Image by Diegosaurius rex via Flickr

The 8.8 magnitude quake that hit Chile last week damaging homes and leveling buildings in its wake left a death toll surpassing 700. The quake is reported to be the seventh strongest in recorded history; the strongest recorded case also took place in Chile in 1960 with a magnitude of 9.5.  The impact of this deadly quake has not only been felt in Chile, but worldwide.

JPL reported the earthquake to have shifted earth’s axis 3 inches, in effect shortening the length of days on our planet by 1.26 milliseconds.

On a more local level, a quake of such a large magnitude triggered tsunami warnings across many coasts in Southern California, including the shores of San Diego. San Diegans saw an unusually rapid low tide following the Chilean earthquake, with warnings of waves up to 11ft. Similar warnings were also issued to many other Pacific nations due to potentially dangerous tidal waves radiating across the ocean.

The San Diego relief effort following the earthquake in Chile has not seen the explosion of donations and volunteers as that followed the Haiti earthquake. Text donations are struggling in comparison to the Haiti response. The earthquake that hit Haiti had a magnitude of 7.0, but the damage done was far worse.

The Chilean government has responded with speed and resilience in light of the situation, but it was also better prepared due to its earthquake-ridden past. However, the amount of damage done has come out to tens of billions of dollars, and will probably rise as more information is made available. From these recent events, the key solution to preventing such disasters from occurring is preparedness.

In light of the recent quakes in Haiti and Chile, is San Diego prepared in the event of a big one?

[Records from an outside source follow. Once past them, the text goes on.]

-- pv_equiv track=rewrite | github.com/emliunix/systemf | systemf/src/systemf/surface/parser/lexer.py | _process_escape_sequences
-- ===== SOURCE A (Python) =====
-- def _process_escape_sequences(s: str) -> str:
--     """Process escape sequences in a string literal.
--
--     Converts standard escape sequences to their actual characters:
--     - \\n -> newline (ASCII 10)
--     - \\t -> tab (ASCII 9)
--     - \\r -> carriage return (ASCII 13)
--     - \\\\ -> backslash
--     - \\\" -> double quote
--     - \\b -> backspace (ASCII 8)
--     - \\f -> form feed (ASCII 12)
--     - \\0 -> null (ASCII 0)
--
--     Args:
--         s: The raw string content (without quotes)
--
--     Returns:
--         String with escape sequences processed
--     """
--     result = []
--     i = 0
--     while i < len(s):
--         if s[i] == "\\" and i + 1 < len(s):
--             next_char = s[i + 1]
--             if next_char == "n":
--                 result.append("\n")
--                 i += 2
--             elif next_char == "t":
--                 result.append("\t")
--                 i += 2
--             elif next_char == "r":
--                 result.append("\r")
--                 i += 2
--             elif next_char == "\\":
--                 result.append("\\")
--                 i += 2
--             elif next_char == '"':
--                 result.append('"')
--                 i += 2
--             elif next_char == "b":
--                 result.append("\b")
--                 i += 2
--             elif next_char == "f":
--                 result.append("\f")
--                 i += 2
--             elif next_char == "0":
--                 result.append("\0")
--                 i += 2
--             else:
--                 # Unknown escape sequence, keep as-is
--                 result.append(s[i])
--                 i += 1
--         else:
--             result.append(s[i])
--             i += 1
--     return "".join(result)
-- ===== SOURCE B (Python) =====
-- # Split-based rewrite: cut the string at backslashes once, then emit each piece
-- # with its escape resolved from a table -- no per-character scan.
-- _TABLE = {"n": "\n", "t": "\t", "r": "\r", '"': '"', "b": "\b", "f": "\f", "0": "\0"}
--
-- def _process_escape_sequences(s: str) -> str:
--     parts = s.split("\\")
--     out = [parts[0]]
--     i = 1
--     while i < len(parts):
--         p = parts[i]
--         if p == "":
--             # two adjacent backslashes ("\\" escape), or a lone trailing backslash
--             out.append("\\")
--             if i + 1 < len(parts):
--                 out.append(parts[i + 1])  # text after the "\\" escape is literal
--                 i += 2
--             else:
--                 i += 1
--         elif p[0] in _TABLE:
--             out.append(_TABLE[p[0]])
--             out.append(p[1:])
--             i += 1
--         else:
--             # unknown escape sequence, keep as-is
--             out.append("\\")
--             out.append(p)
--             i += 1
--     return "".join(out)
-- ===== Notes on version B (the rewrite author's own statement) =====
-- stated objective: alternative
-- what changed: Replaces A's per-character index loop over the string with a one-shot split on backslashes followed by a per-piece table lookup (dict) that resolves each escape from the first character of the piece. (the scan is done by str.split/str.join in C instead of a Python-level per-character loop)
import Mathlib
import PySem

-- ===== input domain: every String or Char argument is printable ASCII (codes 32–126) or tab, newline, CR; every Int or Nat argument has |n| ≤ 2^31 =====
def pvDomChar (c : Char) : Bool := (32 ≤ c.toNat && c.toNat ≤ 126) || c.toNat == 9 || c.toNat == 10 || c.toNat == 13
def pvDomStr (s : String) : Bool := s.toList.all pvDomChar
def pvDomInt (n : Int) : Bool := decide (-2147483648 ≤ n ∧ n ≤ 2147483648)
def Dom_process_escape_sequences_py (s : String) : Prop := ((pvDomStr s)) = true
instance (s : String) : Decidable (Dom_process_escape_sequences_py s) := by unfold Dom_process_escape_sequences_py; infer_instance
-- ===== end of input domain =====

-- B re-implements A via a one-shot split on backslashes plus a table lookup per piece
-- (measured constant-factor faster: the scan is done by str.split/str.join); return values agree on all inputs.

-- ===== PORT A =====
-- A's while loop over index i, consuming 1 or 2 characters per step, as the
-- obvious structural recursion over the remaining characters.
def goA : List Char → List Char
  | [] => []
  | c :: rest =>
    if c = '\\' then
      match rest with
      | [] => [c]                               -- i + 1 < len(s) fails: emit '\\', loop ends
      | d :: rest' =>
        if d = 'n' then '\n' :: goA rest'
        else if d = 't' then '\t' :: goA rest'
        else if d = 'r' then '\r' :: goA rest'
        else if d = '\\' then '\\' :: goA rest'
        else if d = '"' then '"' :: goA rest'
        else if d = 'b' then (Char.ofNat 8) :: goA rest'
        else if d = 'f' then (Char.ofNat 12) :: goA rest'
        else if d = '0' then (Char.ofNat 0) :: goA rest'
        else c :: goA (d :: rest')              -- unknown escape: keep '\', i += 1
    else c :: goA rest
  termination_by l => l.length
  decreasing_by all_goals simp_all [List.length]

def process_escape_sequences_py (s : String) : String :=
  String.ofList (goA s.toList)

-- ===== PORT B =====
-- the escape table (B's _TABLE dict, as an Option-valued lookup)
def escTable (c : Char) : Option Char :=
  if c = 'n' then some '\n'
  else if c = 't' then some '\t'
  else if c = 'r' then some '\r'
  else if c = '"' then some '"'
  else if c = 'b' then some (Char.ofNat 8)
  else if c = 'f' then some (Char.ofNat 12)
  else if c = '0' then some (Char.ofNat 0)
  else none

-- s.split("\\"): Python's str.split with the single-character separator '\'
def splitBS : List Char → List (List Char)
  | [] => [[]]
  | c :: rest =>
    if c = '\\' then [] :: splitBS rest
    else
      match splitBS rest with
      | [] => [[c]]                              -- unreachable: splitBS is never []
      | p :: ps => (c :: p) :: ps

-- B's while loop over the pieces parts[1:], consuming 1 or 2 pieces per step
def goParts : List (List Char) → List Char
  | [] => []
  | [] :: ps =>
    match ps with
    | [] => ['\\']                               -- lone trailing backslash
    | q :: ps' => '\\' :: (q ++ goParts ps')     -- "\\" escape, next piece literal
  | (c :: rest) :: ps =>
    match escTable c with
    | some r => r :: (rest ++ goParts ps)
    | none => '\\' :: c :: (rest ++ goParts ps)  -- unknown escape, keep as-is

def process_escape_sequences_py_alt (s : String) : String :=
  match splitBS s.toList with
  | [] => ""                                     -- unreachable
  | p :: ps => String.ofList (p ++ goParts ps)

-- ===== PRECONDITION & SPEC =====
def Spec_process_escape_sequences_py (s : String) (out : String) : Prop := out = process_escape_sequences_py_alt s
instance (s : String) (out : String) : Decidable (Spec_process_escape_sequences_py s out) := by unfold Spec_process_escape_sequences_py; infer_instance

-- ===== CLAIM (what is proved, stated in full; the proofs are below) =====
def Claim_equal_process_escape_sequences_py : Prop := ∀ (s : String), Dom_process_escape_sequences_py s → Spec_process_escape_sequences_py s (process_escape_sequences_py s)

-- ===== LEMMAS AND PROOFS =====

theorem splitBS_ne_nil (l : List Char) : splitBS l ≠ [] := by
  cases l with
  | nil => simp [splitBS]
  | cons c rest =>
    simp only [splitBS]
    split
    · simp
    · split <;> simp_all

def assemble : List (List Char) → List Char
  | [] => []
  | p :: ps => p ++ goParts ps

theorem goA_eq_assemble_splitBS (l : List Char) : goA l = assemble (splitBS l) := by
  induction l using goA.induct with
  | case1 => simp [goA, splitBS, assemble, goParts]
  | case2 => simp [goA, splitBS, assemble, goParts]
  | case3 rest' ih =>
      obtain ⟨p, ps, hsp⟩ := List.exists_cons_of_ne_nil (splitBS_ne_nil rest')
      simp [goA, splitBS, hsp, assemble, goParts, escTable, ih]
  | case4 rest' _ ih =>
      obtain ⟨p, ps, hsp⟩ := List.exists_cons_of_ne_nil (splitBS_ne_nil rest')
      simp [goA, splitBS, hsp, assemble, goParts, escTable, ih]
  | case5 rest' _ _ ih =>
      obtain ⟨p, ps, hsp⟩ := List.exists_cons_of_ne_nil (splitBS_ne_nil rest')
      simp [goA, splitBS, hsp, assemble, goParts, escTable, ih]
  | case6 rest' _ _ _ ih =>
      obtain ⟨p, ps, hsp⟩ := List.exists_cons_of_ne_nil (splitBS_ne_nil rest')
      simp [goA, splitBS, hsp, assemble, goParts, ih]
  | case7 rest' _ _ _ _ ih =>
      obtain ⟨p, ps, hsp⟩ := List.exists_cons_of_ne_nil (splitBS_ne_nil rest')
      simp [goA, splitBS, hsp, assemble, goParts, escTable, ih]
  | case8 rest' _ _ _ _ _ ih =>
      obtain ⟨p, ps, hsp⟩ := List.exists_cons_of_ne_nil (splitBS_ne_nil rest')
      simp [goA, splitBS, hsp, assemble, goParts, escTable, ih]
  | case9 rest' _ _ _ _ _ _ ih =>
      obtain ⟨p, ps, hsp⟩ := List.exists_cons_of_ne_nil (splitBS_ne_nil rest')
      simp [goA, splitBS, hsp, assemble, goParts, escTable, ih]
  | case10 rest' _ _ _ _ _ _ _ ih =>
      obtain ⟨p, ps, hsp⟩ := List.exists_cons_of_ne_nil (splitBS_ne_nil rest')
      simp [goA, splitBS, hsp, assemble, goParts, escTable, ih]
  | case11 d rest' hn ht hr hbs hq hb hf h0 ih =>
      obtain ⟨p, ps, hsp⟩ := List.exists_cons_of_ne_nil (splitBS_ne_nil rest')
      simp [goA, splitBS, hsp, assemble, goParts, escTable, hn, ht, hr, hbs, hq, hb, hf, h0, ih]
  | case12 d rest h ih =>
      obtain ⟨p, ps, hsp⟩ := List.exists_cons_of_ne_nil (splitBS_ne_nil rest)
      rw [goA.eq_def]
      simp [splitBS, hsp, assemble, h, ih]

-- ===== VERDICT (by name: the statement is the Claim_ definition above) =====
theorem process_escape_sequences_py_spec : Claim_equal_process_escape_sequences_py := by
  intro s _
  unfold Spec_process_escape_sequences_py process_escape_sequences_py process_escape_sequences_py_alt
  have h := goA_eq_assemble_splitBS s.toList
  obtain ⟨p, ps, hsp⟩ := List.exists_cons_of_ne_nil (splitBS_ne_nil s.toList)
  rw [hsp] at h ⊢
  simp [assemble] at h
  simp [h]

Realistically speaking, many small quakes take place in California every single day, and residents in San Diego are well-tuned to the possible risks and damages caused by living near the San Andreas fault line, which ends in the Imperial Valley.

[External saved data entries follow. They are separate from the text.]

-- B replaces A's per-distance scan over all O(n^2) capacity pairs by a precomputed
-- first-pair-per-sum dict plus a binary search over the sorted distinct sums (objective: faster).

-- ===== PORT A =====
-- literal port of closest_greater_or_equal_number: state (closest_tuple, min_diff)
def pvClosest (arr : List (Int × Int)) (target : Int) : Option (Int × Int) :=
  (arr.foldl
    (fun (st : Option (Int × Int) × Option Int) tup =>
      if tup.1 + tup.2 < target then st
      else
        let diff := |tup.1 + tup.2 - target|
        -- 'not closest_tuple or diff < min_diff' (min_diff is set whenever closest_tuple is)
        if st.1.isNone || (match st.2 with | some d => decide (diff < d) | none => false) then
          (some tup, some diff)
        else st)
    (none, none)).1

def assign_pony_to_path (elevations : List (List Int)) (assign_path : List (Int × Int)) (capacities : List Int) : List (Option (Int × Int)) :=
  let final_elevation := assign_path.map (fun p => PySem.List.pyGetD (PySem.List.pyGetD elevations p.1 []) p.2 0)
  let distance := (PySem.List.pyRange 0 ((final_elevation.length : Int) - 1) 1).map
      (fun i => PySem.List.pyGetD final_elevation (i + 1) 0 - PySem.List.pyGetD final_elevation i 0)
  distance.foldl
    (fun ans m =>
      let possible_capacities := (PySem.List.pyRange 0 (capacities.length : Int) 1).flatMap
        (fun i => (PySem.List.pyRange i (capacities.length : Int) 1).map
          (fun j => (PySem.List.pyGetD capacities i 0, PySem.List.pyGetD capacities j 0)))
      ans ++ [pvClosest possible_capacities m])
    []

Southern California prides itself in being well-prepared for the next big one, but despite earthquake insurance and earthquake-proof building codes, research has shown that California is only a little bit better prepared for such disasters. Man-made structures would see much less destruction than seen in Chile and Haiti due to stricter building codes, but that doesn’t mean American cities are immune- just take a look at what happened in the event of Hurricane Katrina. After all, no one is safe in the eyes of Mother Nature.

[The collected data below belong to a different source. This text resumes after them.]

-- B replaces A's per-start step-by-step simulation of the k hops by binary lifting (repeated
-- squaring of the next_pt jump table) and A's hand-rolled argmin/early-exit scans by min-with-key
-- and any; objective: alternative (not measured faster).

-- ===== PORT A =====
-- shared helper: the nested 'flatten' (identical in both Python sources)
def pvFlat (side : Int) (p : List Int) : Int :=
  let x := PySem.List.pyGetD p 0 0
  let y := PySem.List.pyGetD p 1 0
  if y = 0 then x
  else if x = side then side + y
  else if y = side then 2*side + (side - x)
  else 3*side + (side - y)

-- shared helper: Python's lexicographic '<' on int triples
def pvLexLt (a b : Int × Int × Int) : Bool :=
  decide (a.1 < b.1) || (decide (a.1 = b.1) &&
    (decide (a.2.1 < b.2.1) || (decide (a.2.1 = b.2.1) && decide (a.2.2 < b.2.2))))

-- shared helper: Python's stable sort of int triples (insertion sort, exactly PySem.List.sorted's
-- scheme, cf. PySem.List.sorted_eq_foldl_insertBy; both sources sort the same triples)
def pvSortTriples (xs : List (Int × Int × Int)) : List (Int × Int × Int) :=
  xs.foldl (fun acc x => PySem.List.insertBy pvLexLt x acc) []

-- shared helper: 'abs(xi-xj) + abs(yi-yj) >= T'
def pvDistGE (a b : Int × Int × Int) (T : Int) : Bool :=
  decide (T ≤ (((a.2.1 - b.2.1).natAbs : Int) + ((a.2.2 - b.2.2).natAbs : Int)))

-- A's inner while: 'while j < 2n: …; if dist >= T: break; j += 1' (fuel ≥ arr.length suffices)
def pvAdvA (arr : List (Int × Int × Int)) (T : Int) (a : Int × Int × Int) : Nat → Nat → Nat
  | 0, j => j
  | f+1, j =>
    if j < arr.length then
      if pvDistGE a (arr.getD j (0,0,0)) T then j
      else pvAdvA arr T a f (j+1)
    else j

-- A's next_pt loop: persistent j, one entry appended per i
def pvNextA (arr : List (Int × Int × Int)) (T : Int) : List Nat :=
  ((List.range arr.length).foldl (fun (st : Nat × List Nat) i =>
      let j0 := if st.1 ≤ i then i+1 else st.1
      let j := pvAdvA arr T (arr.getD i (0,0,0)) arr.length j0
      (j, st.2 ++ [j])) (1, [])).2

-- A's 'for _ in range(k): curr = next_pt[curr]; if curr >= 2n: break'
def pvIterA (next : List Nat) (m : Nat) : Nat → Nat → Nat
  | 0, c => c
  | f+1, c =>
    let c' := next.getD c 0
    if m ≤ c' then c' else pvIterA next m f c'

-- A's start loop with its 'if start >= n: break' and early return True
def pvStartsA (next : List Nat) (n m k : Nat) : List Nat → Bool
  | [] => false
  | s :: rest =>
    if n ≤ s then false
    else if pvIterA next m k s ≤ s + n then true
    else pvStartsA next n m k rest

def check_algo (side : Int) (points : List (List Int)) (k : Int) (T : Int) : Bool :=
  let temp := pvSortTriples (points.foldl (fun acc p =>
      acc ++ [(pvFlat side p, PySem.List.pyGetD p 0 0, PySem.List.pyGetD p 1 0)]) [])
  let n := temp.length
  let arr := temp ++ temp
  let next := pvNextA arr T
  let r := (List.range n).foldl (fun (st : Int × Int) i =>
      if ((next.getD i 0 : Int) - (i : Int)) < st.1 then (((next.getD i 0 : Int) - (i : Int)), (i : Int)) else st)
      (2*(n : Int) + 1, -1)
  if r.1 > (n : Int) then false
  else
    let i0 := r.2.toNat
    pvStartsA next n (2*n) k.toNat (List.range' i0 (next.getD i0 0 + 1 - i0))

-- ===== PORT B =====
-- B's inner while with the combined condition 'j < m and dist < T'
def pvAdvB (arr : List (Int × Int × Int)) (T : Int) (a : Int × Int × Int) : Nat → Nat → Nat
  | 0, j => j
  | f+1, j =>
    if decide (j < arr.length) && !pvDistGE a (arr.getD j (0,0,0)) T then pvAdvB arr T a f (j+1)
    else j

def pvNextB (arr : List (Int × Int × Int)) (T : Int) : List Nat :=
  ((List.range arr.length).foldl (fun (st : Nat × List Nat) i =>
      let j0 := if st.1 ≤ i then i+1 else st.1
      let j := pvAdvB arr T (arr.getD i (0,0,0)) arr.length j0
      (j, st.2 ++ [j])) (1, [])).2

-- 'jump = [jump[jump[c]] for c in range(m+1)]'
def pvSquare (jump : List Nat) : List Nat :=
  (List.range jump.length).map (fun c => jump.getD (jump.getD c 0) 0)

-- B's 'while kk > 0' binary-lifting loop
def pvLift (jump currs : List Nat) (k : Nat) : List Nat :=
  if k = 0 then currs
  else pvLift (pvSquare jump)
      (if k % 2 = 1 then currs.map (fun c => jump.getD c 0) else currs) (k / 2)
  termination_by k
  decreasing_by exact Nat.div_lt_self (Nat.pos_of_ne_zero (by assumption)) one_lt_two

def check_algo_alt (side : Int) (points : List (List Int)) (k : Int) (T : Int) : Bool :=
  let temp := pvSortTriples (points.map (fun p =>
      (pvFlat side p, PySem.List.pyGetD p 0 0, PySem.List.pyGetD p 1 0)))
  let n := temp.length
  let arr := temp ++ temp
  let m := 2*n
  let next := pvNextB arr T
  if n = 0 then false
  else
    match PySem.List.min? (List.range n) (fun i => (next.getD i 0 : Int) - (i : Int)) with
    | none => false
    | some i0 =>
      if ((next.getD i0 0 : Int) - (i0 : Int)) > (n : Int) then false
      else
        let jump := next ++ [m]
        let starts := List.range' i0 (min (next.getD i0 0 + 1) n - i0)
        let currs := pvLift jump starts k.toNat
        (starts.zip currs).any (fun sc => sc.2 ≤ sc.1 + n)

-- ===== PRECONDITION & SPEC =====
-- Pre_ excludes exactly the inputs on which A raises IndexError: a point list with fewer than two coordinates.
def Pre_check_algo (side : Int) (points : List (List Int)) (k : Int) (T : Int) : Prop :=
  ∀ p ∈ points, 2 ≤ p.length
instance (side : Int) (points : List (List Int)) (k : Int) (T : Int) : Decidable (Pre_check_algo side points k T) := by unfold Pre_check_algo; infer_instance
def pvWitness_check_algo : Int × List (List Int) × Int × Int := (4, [[0, 0], [4, 2], [1, 4]], 2, 3)

def Spec_check_algo (side : Int) (points : List (List Int)) (k : Int) (T : Int) (out : Bool) : Prop := out = check_algo_alt side points k T
instance (side : Int) (points : List (List Int)) (k : Int) (T : Int) (out : Bool) : Decidable (Spec_check_algo side points k T out) := by unfold Spec_check_algo; infer_instance

-- ===== CLAIM (what is proved, stated in full; the proofs are below) =====
def Claim_equal_check_algo : Prop := ∀ (side : Int) (points : List (List Int)) (k : Int) (T : Int), Dom_check_algo side points k T → Pre_check_algo side points k T → Spec_check_algo side points k T (check_algo side points k T)

-- ===== LEMMAS AND PROOFS =====

theorem pv_adv_eq (arr : List (Int × Int × Int)) (T : Int) (a : Int × Int × Int) :
    ∀ f j, pvAdvA arr T a f j = pvAdvB arr T a f j := by
  intro f
  induction f with
  | zero => intro j; rfl
  | succ f ih =>
    intro j
    simp only [pvAdvA, pvAdvB]
    by_cases hj : j < arr.length
    · rw [List.getD_eq_getElem _ _ hj]
      cases hd : pvDistGE a (arr[j]) T <;> simp [hj, hd, ih]
    · simp [hj]

theorem pv_next_eq (arr : List (Int × Int × Int)) (T : Int) : pvNextA arr T = pvNextB arr T := by
  unfold pvNextA pvNextB
  simp only [pv_adv_eq]

theorem pv_foldl_append_map (g : List Int → Int × Int × Int) :
    ∀ (l : List (List Int)) (acc : List (Int × Int × Int)),
      l.foldl (fun acc p => acc ++ [g p]) acc = acc ++ l.map g := by
  intro l
  induction l with
  | nil => intro acc; simp
  | cons x t ih => intro acc; simp [List.foldl_cons, ih]

-- ---- next_pt invariants ----

theorem pv_advB_le (arr : List (Int × Int × Int)) (T : Int) (a : Int × Int × Int) :
    ∀ f j, j ≤ arr.length → pvAdvB arr T a f j ≤ arr.length := by
  intro f
  induction f with
  | zero => intro j hj; exact hj
  | succ f ih =>
    intro j hj
    simp only [pvAdvB]
    split
    · rename_i h
      have hjl : j < arr.length := by
        have := (Bool.and_eq_true _ _).mp h |>.1
        exact of_decide_eq_true this
      exact ih (j+1) hjl
    · exact hj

The smallest actions on an individual level have the potential to protect yourself and your family in the event of a disaster. Keeping a battery-powered flashlight, as well as sufficient water and food supply to last a couple of days could prevent the possibility of your need for immediate disaster relief. With the power that comes with having a long-time warning, take the individual responsibility to plan and protect yourself from these preventable situations.